> [ENTRIES SHOWN]
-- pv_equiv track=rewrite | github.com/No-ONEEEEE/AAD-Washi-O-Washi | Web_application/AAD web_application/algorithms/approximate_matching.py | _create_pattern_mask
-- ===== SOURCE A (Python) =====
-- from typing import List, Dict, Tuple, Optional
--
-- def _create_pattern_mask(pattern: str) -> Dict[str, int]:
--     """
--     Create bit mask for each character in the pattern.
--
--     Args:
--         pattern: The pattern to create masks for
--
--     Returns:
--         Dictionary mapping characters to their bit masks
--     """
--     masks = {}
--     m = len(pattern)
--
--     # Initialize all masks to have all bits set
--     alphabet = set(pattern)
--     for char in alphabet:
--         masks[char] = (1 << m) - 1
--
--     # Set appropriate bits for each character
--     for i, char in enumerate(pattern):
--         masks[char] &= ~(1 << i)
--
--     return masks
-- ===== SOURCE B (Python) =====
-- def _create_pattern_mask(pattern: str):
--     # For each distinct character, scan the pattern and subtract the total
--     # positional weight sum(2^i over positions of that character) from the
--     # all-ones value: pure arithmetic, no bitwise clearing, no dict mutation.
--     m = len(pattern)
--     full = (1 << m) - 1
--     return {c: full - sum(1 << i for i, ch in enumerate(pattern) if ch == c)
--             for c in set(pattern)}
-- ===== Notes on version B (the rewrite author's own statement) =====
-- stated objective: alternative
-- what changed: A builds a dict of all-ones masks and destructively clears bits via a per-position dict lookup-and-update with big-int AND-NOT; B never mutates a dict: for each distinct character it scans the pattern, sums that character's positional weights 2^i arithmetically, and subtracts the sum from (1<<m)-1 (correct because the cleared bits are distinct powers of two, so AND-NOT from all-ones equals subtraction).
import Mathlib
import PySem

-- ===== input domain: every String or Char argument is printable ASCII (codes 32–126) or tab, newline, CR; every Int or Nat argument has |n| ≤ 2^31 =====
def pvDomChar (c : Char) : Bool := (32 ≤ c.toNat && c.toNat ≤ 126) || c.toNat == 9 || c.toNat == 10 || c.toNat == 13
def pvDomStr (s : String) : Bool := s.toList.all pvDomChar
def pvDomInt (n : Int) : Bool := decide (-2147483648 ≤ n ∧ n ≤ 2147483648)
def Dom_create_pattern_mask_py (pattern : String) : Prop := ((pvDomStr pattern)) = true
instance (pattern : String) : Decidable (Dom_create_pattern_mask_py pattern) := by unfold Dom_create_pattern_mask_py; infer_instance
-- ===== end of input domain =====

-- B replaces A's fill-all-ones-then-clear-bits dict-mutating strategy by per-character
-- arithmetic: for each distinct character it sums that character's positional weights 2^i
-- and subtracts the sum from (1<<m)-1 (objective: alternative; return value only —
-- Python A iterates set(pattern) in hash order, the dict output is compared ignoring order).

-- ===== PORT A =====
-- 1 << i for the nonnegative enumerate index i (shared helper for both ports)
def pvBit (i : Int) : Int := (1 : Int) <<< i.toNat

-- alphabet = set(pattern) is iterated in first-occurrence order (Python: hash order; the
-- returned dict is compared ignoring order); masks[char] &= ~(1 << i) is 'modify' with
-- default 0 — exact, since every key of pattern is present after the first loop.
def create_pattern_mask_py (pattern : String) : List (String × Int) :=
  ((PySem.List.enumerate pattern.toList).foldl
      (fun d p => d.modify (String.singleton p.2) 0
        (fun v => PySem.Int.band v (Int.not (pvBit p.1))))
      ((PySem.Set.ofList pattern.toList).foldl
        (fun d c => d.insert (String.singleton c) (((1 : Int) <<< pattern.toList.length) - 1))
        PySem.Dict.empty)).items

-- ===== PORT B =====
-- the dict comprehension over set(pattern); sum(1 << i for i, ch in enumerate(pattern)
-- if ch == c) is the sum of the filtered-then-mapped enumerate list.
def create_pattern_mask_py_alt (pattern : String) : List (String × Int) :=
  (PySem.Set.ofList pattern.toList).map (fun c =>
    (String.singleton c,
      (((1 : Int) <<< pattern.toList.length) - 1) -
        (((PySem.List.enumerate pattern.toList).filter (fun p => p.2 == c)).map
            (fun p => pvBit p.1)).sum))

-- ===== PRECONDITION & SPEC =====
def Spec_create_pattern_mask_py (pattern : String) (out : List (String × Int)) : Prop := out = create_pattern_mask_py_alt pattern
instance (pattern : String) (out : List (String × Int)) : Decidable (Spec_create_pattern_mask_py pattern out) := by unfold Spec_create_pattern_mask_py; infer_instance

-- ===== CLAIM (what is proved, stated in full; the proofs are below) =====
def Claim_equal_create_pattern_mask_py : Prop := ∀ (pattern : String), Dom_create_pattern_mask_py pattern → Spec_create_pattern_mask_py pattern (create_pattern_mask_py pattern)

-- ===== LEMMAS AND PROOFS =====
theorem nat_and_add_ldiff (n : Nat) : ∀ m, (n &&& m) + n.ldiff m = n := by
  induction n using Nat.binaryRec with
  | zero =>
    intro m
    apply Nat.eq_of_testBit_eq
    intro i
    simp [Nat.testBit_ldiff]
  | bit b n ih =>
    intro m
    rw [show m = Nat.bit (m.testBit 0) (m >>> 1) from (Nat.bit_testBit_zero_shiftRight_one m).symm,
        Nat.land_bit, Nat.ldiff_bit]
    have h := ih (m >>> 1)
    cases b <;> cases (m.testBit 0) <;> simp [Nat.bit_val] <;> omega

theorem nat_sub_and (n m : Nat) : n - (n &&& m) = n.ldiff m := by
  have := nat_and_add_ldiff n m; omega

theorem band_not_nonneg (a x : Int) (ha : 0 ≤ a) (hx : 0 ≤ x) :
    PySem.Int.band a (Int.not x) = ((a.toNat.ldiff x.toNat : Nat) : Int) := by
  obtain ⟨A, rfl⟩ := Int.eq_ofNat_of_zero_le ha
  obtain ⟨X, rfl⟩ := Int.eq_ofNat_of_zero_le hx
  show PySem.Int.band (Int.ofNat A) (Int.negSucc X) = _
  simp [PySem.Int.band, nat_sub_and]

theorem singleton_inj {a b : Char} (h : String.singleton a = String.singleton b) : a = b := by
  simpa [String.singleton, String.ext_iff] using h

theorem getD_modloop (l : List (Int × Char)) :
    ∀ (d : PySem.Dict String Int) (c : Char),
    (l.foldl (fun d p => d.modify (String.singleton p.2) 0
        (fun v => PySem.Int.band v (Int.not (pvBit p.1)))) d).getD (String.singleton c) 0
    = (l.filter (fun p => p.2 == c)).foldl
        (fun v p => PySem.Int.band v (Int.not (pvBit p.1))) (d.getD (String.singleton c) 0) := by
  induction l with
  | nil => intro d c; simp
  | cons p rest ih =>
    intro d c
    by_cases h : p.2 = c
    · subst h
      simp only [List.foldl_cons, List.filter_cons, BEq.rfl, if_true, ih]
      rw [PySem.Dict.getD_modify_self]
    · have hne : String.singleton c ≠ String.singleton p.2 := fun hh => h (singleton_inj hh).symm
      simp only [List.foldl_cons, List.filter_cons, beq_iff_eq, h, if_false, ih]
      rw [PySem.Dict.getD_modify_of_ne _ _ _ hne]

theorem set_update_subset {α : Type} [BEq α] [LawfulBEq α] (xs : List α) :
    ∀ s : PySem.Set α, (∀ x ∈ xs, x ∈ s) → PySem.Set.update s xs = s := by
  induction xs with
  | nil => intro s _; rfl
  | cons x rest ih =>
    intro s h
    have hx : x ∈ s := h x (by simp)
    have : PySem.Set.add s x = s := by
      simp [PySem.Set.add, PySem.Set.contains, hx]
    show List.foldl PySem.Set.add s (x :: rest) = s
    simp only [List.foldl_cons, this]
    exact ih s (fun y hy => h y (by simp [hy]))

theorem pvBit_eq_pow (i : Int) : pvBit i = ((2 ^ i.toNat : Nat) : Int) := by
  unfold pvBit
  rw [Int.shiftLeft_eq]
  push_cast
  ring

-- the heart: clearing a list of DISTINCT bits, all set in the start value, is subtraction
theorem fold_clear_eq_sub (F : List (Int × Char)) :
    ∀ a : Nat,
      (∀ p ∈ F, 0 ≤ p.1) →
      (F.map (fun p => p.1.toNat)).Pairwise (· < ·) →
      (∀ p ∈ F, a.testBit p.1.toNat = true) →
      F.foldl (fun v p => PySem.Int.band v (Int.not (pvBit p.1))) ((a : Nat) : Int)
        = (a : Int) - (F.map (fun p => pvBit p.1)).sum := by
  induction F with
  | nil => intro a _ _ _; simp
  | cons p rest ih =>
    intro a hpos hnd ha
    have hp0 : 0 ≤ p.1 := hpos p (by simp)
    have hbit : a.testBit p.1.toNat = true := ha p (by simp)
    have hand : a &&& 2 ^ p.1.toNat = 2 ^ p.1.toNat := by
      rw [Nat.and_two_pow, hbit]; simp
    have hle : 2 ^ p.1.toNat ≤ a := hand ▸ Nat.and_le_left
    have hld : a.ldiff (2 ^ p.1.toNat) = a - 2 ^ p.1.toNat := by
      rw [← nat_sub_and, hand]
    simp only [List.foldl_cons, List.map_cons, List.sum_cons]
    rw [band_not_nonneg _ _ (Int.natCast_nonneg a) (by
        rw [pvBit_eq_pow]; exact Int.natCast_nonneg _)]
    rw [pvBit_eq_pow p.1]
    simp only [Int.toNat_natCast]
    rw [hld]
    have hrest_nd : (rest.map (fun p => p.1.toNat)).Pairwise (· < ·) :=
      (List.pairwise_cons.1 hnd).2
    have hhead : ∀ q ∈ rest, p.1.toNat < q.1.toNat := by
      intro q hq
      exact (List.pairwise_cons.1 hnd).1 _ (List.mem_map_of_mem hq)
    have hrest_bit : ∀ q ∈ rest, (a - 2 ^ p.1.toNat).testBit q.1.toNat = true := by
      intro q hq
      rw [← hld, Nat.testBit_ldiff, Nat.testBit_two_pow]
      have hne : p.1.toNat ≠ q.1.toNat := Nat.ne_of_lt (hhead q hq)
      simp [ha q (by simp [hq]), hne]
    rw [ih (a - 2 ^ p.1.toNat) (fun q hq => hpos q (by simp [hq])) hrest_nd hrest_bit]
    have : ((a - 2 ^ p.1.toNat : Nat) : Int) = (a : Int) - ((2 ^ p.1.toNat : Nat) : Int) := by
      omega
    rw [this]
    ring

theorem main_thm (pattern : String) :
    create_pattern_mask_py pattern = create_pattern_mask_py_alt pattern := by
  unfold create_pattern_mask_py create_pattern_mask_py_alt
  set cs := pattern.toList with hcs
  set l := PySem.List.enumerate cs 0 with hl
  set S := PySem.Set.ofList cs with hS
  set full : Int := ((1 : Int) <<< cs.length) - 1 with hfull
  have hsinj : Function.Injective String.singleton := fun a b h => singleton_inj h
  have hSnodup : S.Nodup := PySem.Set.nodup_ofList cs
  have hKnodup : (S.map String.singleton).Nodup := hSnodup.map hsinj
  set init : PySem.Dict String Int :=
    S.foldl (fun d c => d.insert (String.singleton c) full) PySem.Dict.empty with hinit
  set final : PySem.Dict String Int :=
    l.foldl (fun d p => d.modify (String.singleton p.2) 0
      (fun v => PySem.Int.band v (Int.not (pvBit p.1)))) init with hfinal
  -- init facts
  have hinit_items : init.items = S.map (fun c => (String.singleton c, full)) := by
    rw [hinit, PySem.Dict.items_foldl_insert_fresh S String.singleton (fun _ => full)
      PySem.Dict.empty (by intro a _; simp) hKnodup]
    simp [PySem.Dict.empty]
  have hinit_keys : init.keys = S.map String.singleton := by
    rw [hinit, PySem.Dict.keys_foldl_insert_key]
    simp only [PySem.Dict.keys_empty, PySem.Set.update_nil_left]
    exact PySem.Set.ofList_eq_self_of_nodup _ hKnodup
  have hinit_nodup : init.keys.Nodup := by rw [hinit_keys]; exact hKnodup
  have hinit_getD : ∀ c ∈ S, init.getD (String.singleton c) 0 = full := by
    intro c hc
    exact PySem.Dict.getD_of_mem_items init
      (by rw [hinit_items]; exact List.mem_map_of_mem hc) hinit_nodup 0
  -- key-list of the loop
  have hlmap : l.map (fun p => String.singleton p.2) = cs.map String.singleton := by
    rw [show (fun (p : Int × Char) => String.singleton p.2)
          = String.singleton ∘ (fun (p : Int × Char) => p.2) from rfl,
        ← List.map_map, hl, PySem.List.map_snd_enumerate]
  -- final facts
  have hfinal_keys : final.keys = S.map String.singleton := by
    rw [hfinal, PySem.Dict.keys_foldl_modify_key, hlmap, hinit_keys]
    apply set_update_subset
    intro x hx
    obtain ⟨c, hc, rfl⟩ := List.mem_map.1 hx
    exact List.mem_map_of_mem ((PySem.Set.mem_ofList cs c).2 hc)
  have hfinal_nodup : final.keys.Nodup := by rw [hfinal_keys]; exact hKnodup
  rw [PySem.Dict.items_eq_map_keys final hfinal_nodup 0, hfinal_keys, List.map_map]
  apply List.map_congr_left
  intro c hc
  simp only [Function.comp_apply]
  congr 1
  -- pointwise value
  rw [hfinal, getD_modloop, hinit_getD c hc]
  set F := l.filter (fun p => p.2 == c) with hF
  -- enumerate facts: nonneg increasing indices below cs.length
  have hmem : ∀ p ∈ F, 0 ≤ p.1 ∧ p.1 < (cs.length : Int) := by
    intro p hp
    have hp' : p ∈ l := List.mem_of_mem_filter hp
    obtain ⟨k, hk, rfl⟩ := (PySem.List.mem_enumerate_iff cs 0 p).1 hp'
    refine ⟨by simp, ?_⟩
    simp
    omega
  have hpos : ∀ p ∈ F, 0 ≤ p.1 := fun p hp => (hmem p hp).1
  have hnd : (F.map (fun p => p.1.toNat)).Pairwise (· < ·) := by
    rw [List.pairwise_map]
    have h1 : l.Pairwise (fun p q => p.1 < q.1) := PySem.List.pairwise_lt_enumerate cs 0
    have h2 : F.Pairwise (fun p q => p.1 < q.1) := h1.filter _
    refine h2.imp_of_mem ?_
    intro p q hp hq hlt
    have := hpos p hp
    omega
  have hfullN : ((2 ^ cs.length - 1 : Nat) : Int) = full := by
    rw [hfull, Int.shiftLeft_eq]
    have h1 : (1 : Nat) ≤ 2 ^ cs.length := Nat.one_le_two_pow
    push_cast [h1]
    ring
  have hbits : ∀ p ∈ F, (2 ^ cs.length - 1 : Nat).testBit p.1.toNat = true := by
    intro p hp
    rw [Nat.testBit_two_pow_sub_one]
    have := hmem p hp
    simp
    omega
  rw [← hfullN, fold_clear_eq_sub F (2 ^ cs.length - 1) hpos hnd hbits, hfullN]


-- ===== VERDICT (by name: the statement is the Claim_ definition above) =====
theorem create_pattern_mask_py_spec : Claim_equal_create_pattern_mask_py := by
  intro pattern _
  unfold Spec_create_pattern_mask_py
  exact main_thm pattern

> [AIM OF THE EXERCISE] The answer is the run of lines above from the line containing "create_pattern_mask_py pattern = create_pattern_mask_py_alt" through the line containing "have hinit_nodup : init.keys.Nodup", copied exactly and alone.

> [SOLUTION TO THIS PROBLEM]
    create_pattern_mask_py pattern = create_pattern_mask_py_alt pattern := by
  unfold create_pattern_mask_py create_pattern_mask_py_alt
  set cs := pattern.toList with hcs
  set l := PySem.List.enumerate cs 0 with hl
  set S := PySem.Set.ofList cs with hS
  set full : Int := ((1 : Int) <<< cs.length) - 1 with hfull
  have hsinj : Function.Injective String.singleton := fun a b h => singleton_inj h
  have hSnodup : S.Nodup := PySem.Set.nodup_ofList cs
  have hKnodup : (S.map String.singleton).Nodup := hSnodup.map hsinj
  set init : PySem.Dict String Int :=
    S.foldl (fun d c => d.insert (String.singleton c) full) PySem.Dict.empty with hinit
  set final : PySem.Dict String Int :=
    l.foldl (fun d p => d.modify (String.singleton p.2) 0
      (fun v => PySem.Int.band v (Int.not (pvBit p.1)))) init with hfinal
  -- init facts
  have hinit_items : init.items = S.map (fun c => (String.singleton c, full)) := by
    rw [hinit, PySem.Dict.items_foldl_insert_fresh S String.singleton (fun _ => full)
      PySem.Dict.empty (by intro a _; simp) hKnodup]
    simp [PySem.Dict.empty]
  have hinit_keys : init.keys = S.map String.singleton := by
    rw [hinit, PySem.Dict.keys_foldl_insert_key]
    simp only [PySem.Dict.keys_empty, PySem.Set.update_nil_left]
    exact PySem.Set.ofList_eq_self_of_nodup _ hKnodup
  have hinit_nodup : init.keys.Nodup := by rw [hinit_keys]; exact hKnodup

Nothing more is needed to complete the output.